Isparta Müzesi, dört sergi salonundaki arkeoloji, etnografya ve halı dokuma eserleriyle ilgi çekiyor.

Millet Caddesi'nde iki katlı binada hizmet veren Isparta Müzesi, karma müze özelliğiyle arkeoloji, etnografya ve halıya kadar farklı türde eserleri tarih severlerle buluşturuyor.

Tarihe ışık tutan Isparta Müzesi'nde dikkati çeken eserlerin başında ölü hediyeleri yer alıyor. 1980'li yılların sonlarından itibaren Isparta'nın Atabey ilçesindeki Harmanören köyünde bulunan höyükte yapılan kazı çalışmalarında ortaya çıkarılan küp mezarlar, yüzyıllar önce yaşayan insanların ölü gömme geleneklerini ortaya koyuyor.

Mezarlara dizleri ve dirsekleri karnına çekik olarak yerleştirilen insanların yanına, çeşitli süs eşyaları ve hediyeler bırakıldığı görülüyor.

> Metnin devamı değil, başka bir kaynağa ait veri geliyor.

-- pv_equiv track=rewrite | github.com/yu-je0ng/programmers | level_1/과일장수.py | solution
-- ===== SOURCE A (Python) =====
-- def solution(k, m, score):
--     answer = 0
--     score = sorted(score, reverse = True) # 등급 기준 박스 구분 가능.
--     box_cnt = len(score) // m # 판매가능한 박스 개수
--     for inx in range(1, box_cnt+1):
--         low_price = inx * m # 하나의 박스에서의 최저 사과 점수
--         price = score[low_price-1] * m # 하나의 박스에서 얻을 수 있는 최대 이익
--         answer += price
--     return answer
-- ===== SOURCE B (Python) =====
-- def solution(k, m, score):
--     # Frequency-table approach: tally grades in a dict, sort only the distinct
--     # grades descending, and walk cumulative counts to find each box minimum.
--     cnt = {}
--     for s in score:
--         cnt[s] = cnt.get(s, 0) + 1
--     boxes = len(score) // m
--     total = 0
--     pos = 0   # apples accounted for, from the highest grade down
--     j = 1     # next box whose minimum (the j*m-th largest apple) is pending
--     for v in sorted(cnt, reverse=True):
--         pos += cnt[v]
--         while j <= boxes and j * m <= pos:
--             total += v * m
--             j += 1
--     return total
-- ===== Notes on version B (the rewrite author's own statement) =====
-- stated objective: alternative
-- what changed: B never sorts the full score list: it builds a frequency dict in one pass, sorts only the distinct grades descending, and walks cumulative counts with a box pointer to emit each box minimum, where A fully sorts descending and indexes at multiples of m.
import Mathlib
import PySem

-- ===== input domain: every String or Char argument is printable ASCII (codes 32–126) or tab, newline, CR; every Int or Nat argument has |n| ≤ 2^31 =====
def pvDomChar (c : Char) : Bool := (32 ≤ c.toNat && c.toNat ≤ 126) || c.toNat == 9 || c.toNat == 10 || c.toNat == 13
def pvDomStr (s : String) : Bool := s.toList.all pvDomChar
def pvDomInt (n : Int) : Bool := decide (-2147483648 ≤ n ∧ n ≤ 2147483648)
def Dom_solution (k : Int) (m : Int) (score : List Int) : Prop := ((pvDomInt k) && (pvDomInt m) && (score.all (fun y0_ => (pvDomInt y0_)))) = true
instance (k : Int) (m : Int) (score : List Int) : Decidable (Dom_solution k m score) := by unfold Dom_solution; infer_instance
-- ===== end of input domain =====

-- B replaces A's full descending sort with a frequency dict: it sorts only the distinct
-- grades and walks cumulative counts with a box pointer (objective: alternative).

-- ===== PORT A =====
def solution (k : Int) (m : Int) (score : List Int) : Int :=
  let answer : Int := 0
  let score := PySem.List.sorted score (fun x => x) true
  let box_cnt := PySem.Int.floordiv (PySem.List.len score) m
  (PySem.List.pyRange 1 (box_cnt + 1) 1).foldl
    (fun answer inx =>
      let low_price := inx * m
      let price := PySem.List.pyGetD score (low_price - 1) 0 * m  -- in range for every box under Pre_ (m ≠ 0)
      answer + price) answer

-- ===== PORT B =====
-- the inner 'while j <= boxes and j * m <= pos' loop of Source B
def bWhile (m boxes v pos j total : Int) : Int × Int :=
  if j ≤ boxes ∧ j * m ≤ pos then bWhile m boxes v pos (j + 1) (total + v * m)
  else (j, total)
termination_by (boxes + 1 - j).toNat
decreasing_by omega

def solution_alt (k : Int) (m : Int) (score : List Int) : Int :=
  let cnt := score.foldl (fun d s => d.insert s (d.getD s 0 + 1)) (PySem.Dict.empty)
  let boxes := PySem.Int.floordiv (PySem.List.len score) m
  let st := (PySem.List.sorted (PySem.Dict.keys cnt) (fun x => x) true).foldl
      (fun (st : Int × Int × Int) v =>
        let pos := st.1 + cnt.getD v 0
        let jt := bWhile m boxes v pos st.2.1 st.2.2
        (pos, jt.1, jt.2))
      (0, 1, 0)
  st.2.2

-- ===== PRECONDITION & SPEC =====
-- Pre_ excludes only m = 0, where A raises ZeroDivisionError (len(score) // m).
def Pre_solution (k : Int) (m : Int) (score : List Int) : Prop := m ≠ 0
instance (k : Int) (m : Int) (score : List Int) : Decidable (Pre_solution k m score) := by unfold Pre_solution; infer_instance
def pvWitness_solution : Int × Int × List Int := (4, 3, [2, 1, 3, 4, 1, 2, 3])
def Spec_solution (k : Int) (m : Int) (score : List Int) (out : Int) : Prop := out = solution_alt k m score
instance (k : Int) (m : Int) (score : List Int) (out : Int) : Decidable (Spec_solution k m score out) := by unfold Spec_solution; infer_instance

-- ===== CLAIM (what is proved, stated in full; the proofs are below) =====
def Claim_equal_solution : Prop := ∀ (k : Int) (m : Int) (score : List Int), Dom_solution k m score → Pre_solution k m score → Spec_solution k m score (solution k m score)

-- ===== LEMMAS AND PROOFS =====

theorem floordiv_nonpos_of_neg (n m : Int) (hn : 0 ≤ n) (hm : m < 0) :
    PySem.Int.floordiv n m ≤ 0 := by
  by_contra h
  have hq : 1 ≤ PySem.Int.floordiv n m := by omega
  have hmod := PySem.Int.mod_neg_bounds n hm
  have heq := PySem.Int.floordiv_mul_add_mod n m
  have : PySem.Int.floordiv n m * m ≤ 1 * m :=
    mul_le_mul_of_nonpos_right hq hm.le
  omega

theorem A_neg (k m : Int) (score : List Int) (hm : m < 0) : solution k m score = 0 := by
  simp only [solution, PySem.List.len_eq, PySem.List.length_sorted]
  have hq := floordiv_nonpos_of_neg (score.length : Int) m (by positivity) hm
  rw [PySem.List.pyRange_one]
  have h0 : (PySem.Int.floordiv (score.length : Int) m + 1 - 1).toNat = 0 := by omega
  rw [h0]
  rfl

theorem B_loop_frozen (m boxes : Int) (hb : boxes < 1) (f : Int → Int) :
    ∀ (vs : List Int) (pos : Int),
      (vs.foldl (fun (st : Int × Int × Int) v =>
          let pos := st.1 + f v
          let jt := bWhile m boxes v pos st.2.1 st.2.2
          (pos, jt.1, jt.2)) (pos, 1, 0)).2.2 = 0 := by
  intro vs
  induction vs with
  | nil => intro pos; rfl
  | cons v vt ih =>
    intro pos
    have hw : bWhile m boxes v (pos + f v) 1 0 = (1, 0) := by
      rw [bWhile]; simp only [if_neg (by omega : ¬((1:Int) ≤ boxes ∧ 1 * m ≤ pos + f v))]
    simp only [List.foldl_cons, hw]
    exact ih (pos + f v)

theorem B_neg (k m : Int) (score : List Int) (hm : m < 0) : solution_alt k m score = 0 := by
  simp only [solution_alt, PySem.List.len_eq]
  have hq := floordiv_nonpos_of_neg (score.length : Int) m (by positivity) hm
  exact B_loop_frozen m _ (by omega) _ _ 0

theorem A_eval (mn : Nat) (hm : 1 ≤ mn) (k : Int) (score : List Int) :
    solution k (mn : Int) score
      = ∑ i ∈ Finset.range (score.length / mn),
          (PySem.List.sorted score (fun x => x) true).getD ((i + 1) * mn - 1) 0 * (mn : Int) := by
  simp only [solution, PySem.List.len_eq, PySem.List.length_sorted]
  rw [PySem.Int.floordiv_natCast, PySem.List.foldl_add
    (g := fun inx => PySem.List.pyGetD (PySem.List.sorted score (fun x => x) true) (inx * (mn : Int) - 1) 0 * (mn : Int)),
    zero_add, PySem.List.pyRange_one, List.map_map]
  rw [show (((score.length / mn : Nat) : Int) + 1 - 1).toNat = score.length / mn by
    generalize (score.length / mn : Nat) = q; omega]
  rw [List.map_congr_left
    (g := fun i => (PySem.List.sorted score (fun x => x) true).getD ((i + 1) * mn - 1) 0 * (mn : Int))
    (by
      intro i _
      simp only [Function.comp_apply]
      have h1 : 1 ≤ (i + 1) * mn := Nat.mul_pos i.succ_pos (by omega)
      have hc : ((1 : Int) + i) * (mn : Int) - 1 = (((i + 1) * mn - 1 : Nat) : Int) := by
        rw [Nat.cast_sub h1]; push_cast; ring
      rw [hc, PySem.List.pyGetD_natCast])]
  rfl

-- two permuted lists, both sorted descending, are equal
theorem desc_antisymm (l1 l2 : List Int) (hp : l1.Perm l2)
    (h1 : l1.Pairwise (fun a b => b ≤ a)) (h2 : l2.Pairwise (fun a b => b ≤ a)) : l1 = l2 := by
  have := PySem.List.eq_of_perm_of_pairwise_le_of_injective
    (l₁ := l1.reverse) (l₂ := l2.reverse) (fun x : Int => x) (fun a b h => h)
    ((l1.reverse_perm).trans (hp.trans (l2.reverse_perm).symm))
    (List.pairwise_reverse.mpr h1) (List.pairwise_reverse.mpr h2)
  exact List.reverse_inj.mp this

theorem vs_pairwise (score : List Int) :
    (PySem.List.sorted (PySem.Set.ofList score) (fun x => x) true).Pairwise
      (fun a b : Int => b < a) := by
  have hnd : (PySem.List.sorted (PySem.Set.ofList score) (fun x => x) true).Nodup :=
    ((PySem.List.sorted_perm (PySem.Set.ofList score) (fun x => x) true).nodup_iff).mpr
      (PySem.Set.nodup_ofList score)
  have hle := PySem.List.sorted_pairwise_rev (PySem.Set.ofList score) (fun x => x)
  exact (hle.and hnd).imp (fun {a b} h => lt_of_le_of_ne h.1 (Ne.symm h.2))

theorem count_flat (c : Int → Nat) (x : Int) :
    ∀ vs : List Int, vs.Nodup →
      (vs.flatMap (fun v => List.replicate (c v) v)).count x = if x ∈ vs then c x else 0 := by
  intro vs
  induction vs with
  | nil => simp
  | cons v vt ih =>
    intro hnd
    rw [List.flatMap_cons, List.count_append, List.count_replicate, ih hnd.of_cons]
    by_cases hxv : x = v
    · subst hxv
      simp [(List.nodup_cons.mp hnd).1]
    · simp [hxv, Ne.symm hxv, List.mem_cons]

theorem pairwise_flat (c : Int → Nat) :
    ∀ vs : List Int, vs.Pairwise (fun a b : Int => b < a) →
      (vs.flatMap (fun v => List.replicate (c v) v)).Pairwise (fun a b : Int => b ≤ a) := by
  intro vs
  induction vs with
  | nil => simp
  | cons v vt ih =>
    intro hpw
    rw [List.flatMap_cons]
    rcases List.pairwise_cons.mp hpw with ⟨hhead, htail⟩
    refine List.pairwise_append.mpr ⟨List.pairwise_replicate.mpr (Or.inr le_rfl), ih htail, ?_⟩
    intro a ha b hb
    obtain ⟨w, hw, hbw⟩ := List.mem_flatMap.mp hb
    rw [List.eq_of_mem_replicate hbw, List.eq_of_mem_replicate ha]
    exact (hhead w hw).le

-- the descending sort is the concatenation of constant blocks over the distinct values, descending
theorem desc_eq_flat (score : List Int) :
    PySem.List.sorted score (fun x => x) true
      = (PySem.List.sorted (PySem.Set.ofList score) (fun x => x) true).flatMap
          (fun v => List.replicate (score.count v) v) := by
  set vs := PySem.List.sorted (PySem.Set.ofList score) (fun x => x) true with hvs
  have hnd : vs.Nodup :=
    ((PySem.List.sorted_perm (PySem.Set.ofList score) (fun x => x) true).nodup_iff).mpr
      (PySem.Set.nodup_ofList score)
  have hmem : ∀ x : Int, x ∈ vs ↔ x ∈ score := fun x =>
    (PySem.List.mem_sorted (PySem.Set.ofList score) (fun x => x) true x).trans
      (PySem.Set.mem_ofList score x)
  apply desc_antisymm
  · refine (PySem.List.sorted_perm score (fun x => x) true).trans (List.perm_iff_count.mpr ?_)
    intro x
    rw [count_flat (fun v => score.count v) x vs hnd]
    by_cases hx : x ∈ vs
    · simp [hx]
    · simp [hx, List.count_eq_zero.mpr (fun h => hx ((hmem x).mpr h))]
  · exact PySem.List.sorted_pairwise_rev score (fun x => x)
  · exact pairwise_flat (fun v => score.count v) vs (vs_pairwise score)

theorem bWhile_spec (m boxes v pos j total : Int) :
    ∃ j', bWhile m boxes v pos j total = (j', total + v * m * (j' - j)) ∧ j ≤ j' ∧
      (∀ i, j ≤ i → i < j' → i ≤ boxes ∧ i * m ≤ pos) ∧ ¬(j' ≤ boxes ∧ j' * m ≤ pos) := by
  fun_induction bWhile m boxes v pos j total with
  | case1 j total h ih =>
    obtain ⟨j', heq, hle, hmid, hstop⟩ := ih
    refine ⟨j', ?_, by omega, ?_, hstop⟩
    · rw [heq]
      exact congrArg _ (by ring)
    · intro i hi1 hi2
      rcases eq_or_lt_of_le hi1 with rfl | hlt
      · exact h
      · exact hmid i (by omega) hi2
  | case2 j total h =>
    refine ⟨j, ?_, le_refl j, ?_, h⟩
    · exact congrArg _ (by ring)
    · intro i hi1 hi2; omega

Ağız kısımları düz taşlarla kapatılan küp mezarlara pişmiş topraktan yapılan vazo, testi, takı gibi eserin ölü hediyesi olarak belirtiliyor.

Mezar steli ve ikonların bulunduğu müzede, Aksu ilçesindeki Zindan Mağarası önünde DSİ'nin 1977 yılındaki tünel çalışmaları sırasında bulunan ve mağaranın önünde akan Köprüçay'ı simgeleyen Bergama Kralı 3. Attalos'un MS 150 yılında yaptırdığı heykel de yer alıyor.

MÖ 6. Yüzyıl'a ait, Senirkent'in Yassıören beldesindeki Aya Yorgi Kilise'nden getirilen 18. Yüzyılın ilk çeyreğine ait ikonlar, geçen zamana karşın hala renklerini korumalarıyla ilgi uyandırıyor.

Müzedeki özgün eser arasında Yassıören'de bulunan Arkaizan üslupta yapılmış mezar steli (başucu taşı) bulunuyor.

Etnografya bölümünde, geleneksel dikdörtgen pencereli Isparta evinin misafir salonu, kız isteme sahnesi, yörük geleneklerinin anlatıldığı kıl çadır sergilenirken, Isparta'ya özgü gül yağının nasıl çıkartıldığı da müzede anlatılıyor. 

Isparta'nın 1891 yılında Babazade Zihni Paşa zamanında tanıştığı halı dokumacılığı da, müzede etkin yere sahip. Türk kadınının halı tezgahınında işlediği dokumaya, müzeyi ziyaret eden yerli ve yabancı turistler ilgi gösteriyor.